I wasn't suggesting that individual commandPaths would have relative paths with the shared prefix defined in commandBinPath or batchSystemBinPath. What I was suggesting was that commandBinPath or batchSystemBinPath could be specified and then the commandPaths for individual commands could be completely omitted altogether. If all of the commands are in the same bin path, why do I need to enumerate every command and its path explicitly?

The logic would be:

  1. if commandBinPath and commandPaths are not provided, the gateway uses the if only commandBinPath were provided, a gateway uses the default location the commands associated with the given jobManager
  2. if commandBinPath is provided, the gateway uses this as a prefix for the commands
  3. if commandBinPath is provided and then some commands with absolute paths are also provided in commandPaths, commandPaths is used for those specific commands

So commandPaths has precedence if provided.
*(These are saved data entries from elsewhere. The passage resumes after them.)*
-- pv_equiv track=rewrite | github.com/ujeong1/CSE310_Recitations | recitation4/distance.py | distR
-- ===== SOURCE A (Python) =====
-- import math
--
-- def distR(A, B, left, right):
--     range = right - left
--     # Division
--     if (range > 1):
--         middle = math.floor((left + right) / 2)
--         return distR(A, B, left, middle) + distR(A, B, middle, right)
--
--     # Base_case
--     else:
--         if ((A[left] != B[left]) and (A[left + 1] != B[left + 1])):
--             return 1
--         else:
--             return 0
-- ===== SOURCE B (Python) =====
-- def distR(A, B, left, right):
--     total = 0
--     # the recursion's leaves are exactly left..right-1 (one leaf at left when the
--     # interval is degenerate), each checked at i and i+1
--     for i in range(left, max(left + 1, right)):
--         if A[i] != B[i] and A[i + 1] != B[i + 1]:
--             total += 1
--     return total
-- ===== Notes on version B (the rewrite author's own statement) =====
-- stated objective: simpler
-- what changed: Replaces the divide-and-conquer recursion by a single iterative pass that counts, over range(left, max(left+1, right)), the positions where both A[i]!=B[i] and A[i+1]!=B[i+1].
import Mathlib
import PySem

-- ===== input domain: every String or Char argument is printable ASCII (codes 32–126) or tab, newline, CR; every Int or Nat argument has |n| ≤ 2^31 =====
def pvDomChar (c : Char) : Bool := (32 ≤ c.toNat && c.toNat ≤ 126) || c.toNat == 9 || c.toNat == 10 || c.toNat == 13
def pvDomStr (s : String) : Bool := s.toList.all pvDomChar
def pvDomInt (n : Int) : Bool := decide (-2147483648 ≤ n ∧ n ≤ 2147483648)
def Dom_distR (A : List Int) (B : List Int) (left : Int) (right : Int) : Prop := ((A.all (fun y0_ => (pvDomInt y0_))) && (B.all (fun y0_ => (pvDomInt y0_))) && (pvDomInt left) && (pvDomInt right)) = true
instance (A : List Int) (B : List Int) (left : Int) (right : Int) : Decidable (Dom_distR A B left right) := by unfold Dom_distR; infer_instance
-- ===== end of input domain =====

-- B replaces A's divide-and-conquer recursion by one iterative counting pass over the
-- leaf positions; objective: simpler (same O(n) time, no recursion stack).

-- ===== PORT A =====
-- base-case check of A: A[left] != B[left] and A[left+1] != B[left+1], with Python's
-- short-circuit 'and'; the fallback branches are where Python raises IndexError (outside Pre_)
def pvChkA (A : List Int) (B : List Int) (i : Int) : Int :=
  match PySem.List.pyGet? A i, PySem.List.pyGet? B i with
  | some a, some b =>
    if a ≠ b then
      match PySem.List.pyGet? A (i + 1), PySem.List.pyGet? B (i + 1) with
      | some a', some b' => if a' ≠ b' then 1 else 0
      | _, _ => 0  -- IndexError in Python; excluded by Pre_distR
    else 0
  | _, _ => 0      -- IndexError in Python; excluded by Pre_distR

-- midpoint bounds, needed for termination of the port
theorem pvMidBounds (left right : Int) (h : right - left > 1) :
    left + 1 ≤ PySem.Int.floordiv (left + right) 2 ∧
    PySem.Int.floordiv (left + right) 2 ≤ right - 1 := by
  constructor
  · rw [PySem.Int.le_floordiv_iff_mul_le (by omega)]; omega
  · have := (PySem.Int.floordiv_lt_iff_lt_mul (a := left + right) (b := 2) (q := right) (by omega)).mpr (by omega)
    omega

-- math.floor((left+right)/2) equals (left+right)//2 exactly on Dom (|left+right| ≤ 2^32 < 2^53)
def distR (A : List Int) (B : List Int) (left : Int) (right : Int) : Int :=
  let rng := right - left
  if h : rng > 1 then
    let middle := PySem.Int.floordiv (left + right) 2
    distR A B left middle + distR A B middle right
  else
    pvChkA A B left
termination_by (right - left).toNat
decreasing_by
  · have := pvMidBounds left right h; omega
  · have := pvMidBounds left right h; omega

-- ===== PORT B =====
def pvChkB (A : List Int) (B : List Int) (i : Int) : Bool :=
  decide (PySem.List.pyGet? A i ≠ PySem.List.pyGet? B i) &&
  decide (PySem.List.pyGet? A (i + 1) ≠ PySem.List.pyGet? B (i + 1))

def distR_alt (A : List Int) (B : List Int) (left : Int) (right : Int) : Int :=
  (PySem.List.pyRange left (max (left + 1) right) 1).foldl
    (fun total i => if pvChkB A B i then total + 1 else total) 0

-- ===== PRECONDITION & SPEC =====
-- Pre_ excludes exactly the inputs on which A raises IndexError: some visited position i
-- (or, after an observed mismatch at i, position i+1) is out of range for A or B.  The
-- leading length bounds are equivalent to in-range-ness of every visited position (the visited
-- range [left, max(left+1,right)) is never empty); they are stated first so the condition
-- evaluates without materializing a huge range when left/right are far apart.
def pvPreB (A : List Int) (B : List Int) (left : Int) (right : Int) : Bool :=
  let M := max (left + 1) right
  if -(A.length : Int) ≤ left ∧ M ≤ (A.length : Int) ∧ -(B.length : Int) ≤ left ∧ M ≤ (B.length : Int) then
    (PySem.List.pyRange left M 1).all (fun i =>
      (PySem.List.pyGet? A i).isSome && (PySem.List.pyGet? B i).isSome &&
      (if PySem.List.pyGet? A i ≠ PySem.List.pyGet? B i then
        (PySem.List.pyGet? A (i + 1)).isSome && (PySem.List.pyGet? B (i + 1)).isSome
      else true))
  else false

def Pre_distR (A : List Int) (B : List Int) (left : Int) (right : Int) : Prop :=
  pvPreB A B left right = true
instance (A : List Int) (B : List Int) (left : Int) (right : Int) : Decidable (Pre_distR A B left right) := by unfold Pre_distR; infer_instance

def pvWitness_distR : List Int × List Int × Int × Int := ([1, 2, 3, 4], [1, 0, 0, 4], 0, 3)

def Spec_distR (A : List Int) (B : List Int) (left : Int) (right : Int) (out : Int) : Prop := out = distR_alt A B left right
instance (A : List Int) (B : List Int) (left : Int) (right : Int) (out : Int) : Decidable (Spec_distR A B left right out) := by unfold Spec_distR; infer_instance

-- ===== CLAIM (what is proved, stated in full; the proofs are below) =====
def Claim_equal_distR : Prop := ∀ (A : List Int) (B : List Int) (left : Int) (right : Int), Dom_distR A B left right → Pre_distR A B left right → Spec_distR A B left right (distR A B left right)

-- ===== LEMMAS AND PROOFS =====

-- Pre_ gives the pointwise guarantee at every visited position
theorem pvPre_forall (A B : List Int) (left right : Int) (h : Pre_distR A B left right) :
    ∀ i ∈ PySem.List.pyRange left (max (left + 1) right) 1,
      (PySem.List.pyGet? A i).isSome ∧ (PySem.List.pyGet? B i).isSome ∧
      (PySem.List.pyGet? A i ≠ PySem.List.pyGet? B i →
        (PySem.List.pyGet? A (i + 1)).isSome ∧ (PySem.List.pyGet? B (i + 1)).isSome) := by
  intro i hi
  unfold Pre_distR pvPreB at h
  simp only at h
  split at h
  · have hall := List.all_eq_true.mp h i hi
    by_cases hm : PySem.List.pyGet? A i ≠ PySem.List.pyGet? B i
    · rw [if_pos hm] at hall
      simp only [Bool.and_eq_true] at hall
      exact ⟨hall.1.1, hall.1.2, fun _ => ⟨hall.2.1, hall.2.2⟩⟩
    · rw [if_neg hm] at hall
      simp only [Bool.and_true, Bool.and_eq_true] at hall
      exact ⟨hall.1, hall.2, fun c => absurd c hm⟩
  · exact absurd h (by simp)

-- the two per-position checks agree wherever Pre_ holds at that position
theorem pvChk_agree (A B : List Int) (i : Int)
    (h1 : (PySem.List.pyGet? A i).isSome) (h2 : (PySem.List.pyGet? B i).isSome)
    (h3 : PySem.List.pyGet? A i ≠ PySem.List.pyGet? B i →
      (PySem.List.pyGet? A (i + 1)).isSome ∧ (PySem.List.pyGet? B (i + 1)).isSome) :
    pvChkA A B i = if pvChkB A B i then 1 else 0 := by
  obtain ⟨a, ha⟩ := Option.isSome_iff_exists.mp h1
  obtain ⟨b, hb⟩ := Option.isSome_iff_exists.mp h2
  unfold pvChkA pvChkB
  rw [ha, hb]
  by_cases hab : a = b
  · simp [hab]
  · have hne : PySem.List.pyGet? A i ≠ PySem.List.pyGet? B i := by rw [ha, hb]; simp [hab]
    obtain ⟨h4, h5⟩ := h3 hne
    obtain ⟨a', ha'⟩ := Option.isSome_iff_exists.mp h4
    obtain ⟨b', hb'⟩ := Option.isSome_iff_exists.mp h5
    rw [ha', hb']
    by_cases h' : a' = b' <;> simp [hab, h']

theorem pvFoldl_shift (A B : List Int) (l : List Int) (c : Int) :
    l.foldl (fun total i => if pvChkB A B i then total + 1 else total) c
      = c + l.foldl (fun total i => if pvChkB A B i then total + 1 else total) 0 := by
  induction l generalizing c with
  | nil => simp
  | cons x xs ih =>
    simp only [List.foldl_cons]
    rw [ih, ih (if pvChkB A B x then 0 + 1 else 0)]
    by_cases h : pvChkB A B x <;> simp [h] <;> ring

theorem pvRange_split (a m b : Int) (h1 : a ≤ m) (h2 : m ≤ b) :
    PySem.List.pyRange a b 1 = PySem.List.pyRange a m 1 ++ PySem.List.pyRange m b 1 := by
  generalize hk : (m - a).toNat = k
  induction k generalizing a with
  | zero =>
    have : m = a := by omega
    subst this
    rw [PySem.List.pyRange_one_eq_nil (le_refl m)]
    simp
  | succ k ih =>
    have ham : a < m := by omega
    rw [PySem.List.pyRange_one_cons (by omega : a < b), PySem.List.pyRange_one_cons ham]
    simp only [List.cons_append]
    congr 1
    apply ih <;> omega

-- main invariant: under Pre_, A's recursion equals B's single pass
theorem pvMain (A B : List Int) : ∀ n (left right : Int), (right - left).toNat = n →
    (∀ i ∈ PySem.List.pyRange left (max (left + 1) right) 1,
      (PySem.List.pyGet? A i).isSome ∧ (PySem.List.pyGet? B i).isSome ∧
      (PySem.List.pyGet? A i ≠ PySem.List.pyGet? B i →
        (PySem.List.pyGet? A (i + 1)).isSome ∧ (PySem.List.pyGet? B (i + 1)).isSome)) →
    distR A B left right = distR_alt A B left right := by
  intro n
  induction n using Nat.strong_induction_on with
  | _ n ih =>
    intro left right hn hpre
    by_cases h : right - left > 1
    · -- divide step
      have hmid := pvMidBounds left right h
      set middle := PySem.Int.floordiv (left + right) 2 with hm
      have hmax : max (left + 1) right = right := by omega
      have hmax1 : max (left + 1) middle = middle := by omega
      have hmax2 : max (middle + 1) right = right := by omega
      have hsplit : PySem.List.pyRange left right 1
          = PySem.List.pyRange left middle 1 ++ PySem.List.pyRange middle right 1 :=
        pvRange_split left middle right (by omega) (by omega)
      have hpre1 : ∀ i ∈ PySem.List.pyRange left (max (left + 1) middle) 1,
          (PySem.List.pyGet? A i).isSome ∧ (PySem.List.pyGet? B i).isSome ∧
          (PySem.List.pyGet? A i ≠ PySem.List.pyGet? B i →
            (PySem.List.pyGet? A (i + 1)).isSome ∧ (PySem.List.pyGet? B (i + 1)).isSome) := by
        intro i hi
        apply hpre
        rw [hmax, hsplit]
        rw [hmax1] at hi
        exact List.mem_append_left _ hi
      have hpre2 : ∀ i ∈ PySem.List.pyRange middle (max (middle + 1) right) 1,
          (PySem.List.pyGet? A i).isSome ∧ (PySem.List.pyGet? B i).isSome ∧
          (PySem.List.pyGet? A i ≠ PySem.List.pyGet? B i →
            (PySem.List.pyGet? A (i + 1)).isSome ∧ (PySem.List.pyGet? B (i + 1)).isSome) := by
        intro i hi
        apply hpre
        rw [hmax, hsplit]
        rw [hmax2] at hi
        exact List.mem_append_right _ hi
      have e1 := ih (middle - left).toNat (by omega) left middle rfl hpre1
      have e2 := ih (right - middle).toNat (by omega) middle right rfl hpre2
      rw [distR]
      simp only []
      rw [dif_pos h, ← hm, e1, e2]
      unfold distR_alt
      rw [hmax, hmax1, hmax2, hsplit, List.foldl_append]
      conv_rhs => rw [pvFoldl_shift A B]
    · -- base case: one leaf at position left
      have hmax : max (left + 1) right = left + 1 := by omega
      rw [distR]
      simp only []
      rw [dif_neg h]
      unfold distR_alt
      rw [hmax, PySem.List.pyRange_one_singleton]
      have hp := hpre left (by rw [hmax, PySem.List.pyRange_one_singleton]; simp)
      simp only [List.foldl_cons, List.foldl_nil]
      rw [pvChk_agree A B left hp.1 hp.2.1 hp.2.2]
      by_cases hc : pvChkB A B left <;> simp [hc]

-- ===== VERDICT (by name: the statement is the Claim_ definition above) =====
theorem distR_spec : Claim_equal_distR := by
  intro A B left right _ hpre
  exact pvMain A B (right - left).toNat left right rfl (pvPre_forall A B left right hpre)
jpnavarro commented 2 years ago

Are the commands enumerated so that a gateway can run whatever "SUBMISSION" references without having to know that "sbatch" is the desired command on a target system? If so, the variables are needed just for that.

If the variables aren't needed because the desired design is that a gateway hardcodes the commands based on jobManager type, then the suggestion for having BinPaths makes a lot of sense.

ericfranz commented 2 years ago

I think most preexisting gateways hardcode the commands based on jobManager type if they support job multiple job managers, so supporting this would help adoption.

ericfranz commented 2 years ago

I think the expectation right now would seem that the gateway will need to know how to interact with the jobManager type. It isn't like by abstracting the job manager command paths behind generic "variables" such as SUBMISSION and JOB_MONITORING and DELETION that a gateway could suddenly become ignorant of the job manager. The gateway will still need to know whether it is using qsub or bsub or sbatch and understand how to use each because of each accept different arguments and have different output.

In OnDemand there are cases where the default bin directory doesn't contain a specific binary so it needs to be customizable so with https://osc.github.io/ood-documentation/latest/installation/cluster-config-schema.html#bin-overrides this can be done:

# An example in Slurm
job:
  adapter: "slurm"
  bin: "/opt/slurm/bin"
  conf: "/opt/slurm/etc/slurm.conf"
  bin_overrides:
      # Override just want you want/need to
      sbatch: "/usr/local/slurm/bin/sbatch_wrapper"

So OnDemand looks for Slurm binaries under /opt/slurm/bin except for sbatch where it uses /usr/local/slurm/bin/sbatch_wrapper.

That is my context for this discussion. I imagine that commandBinPath or batchSystemBinPath and then the individual commandPaths might offer similar flexibility.

But the latter (commandPaths) needs more thought I think if the enums are not fixed (i.e. SUBMISSION). Also, if the command path looked like "name": "SUBMISSION", "path": "/usr/bin/sbatch" from the gateway knowing how to use Slurm, it might still have to have a hardcoded mapping in the gateway code between "SUBMISSION" and "sbatch" when the jobManager is slurm so that it knows that this variable "SUBMISSION" means the value will be the path to the sbatch binary - because the gateway is still responsible right now for knowing how to work with sbatch (what arguments to provide it and how to parse the output).

So it isn't yet clear to me the value of commandPaths having generic variable names like "SUBMISSION" and "DELETION".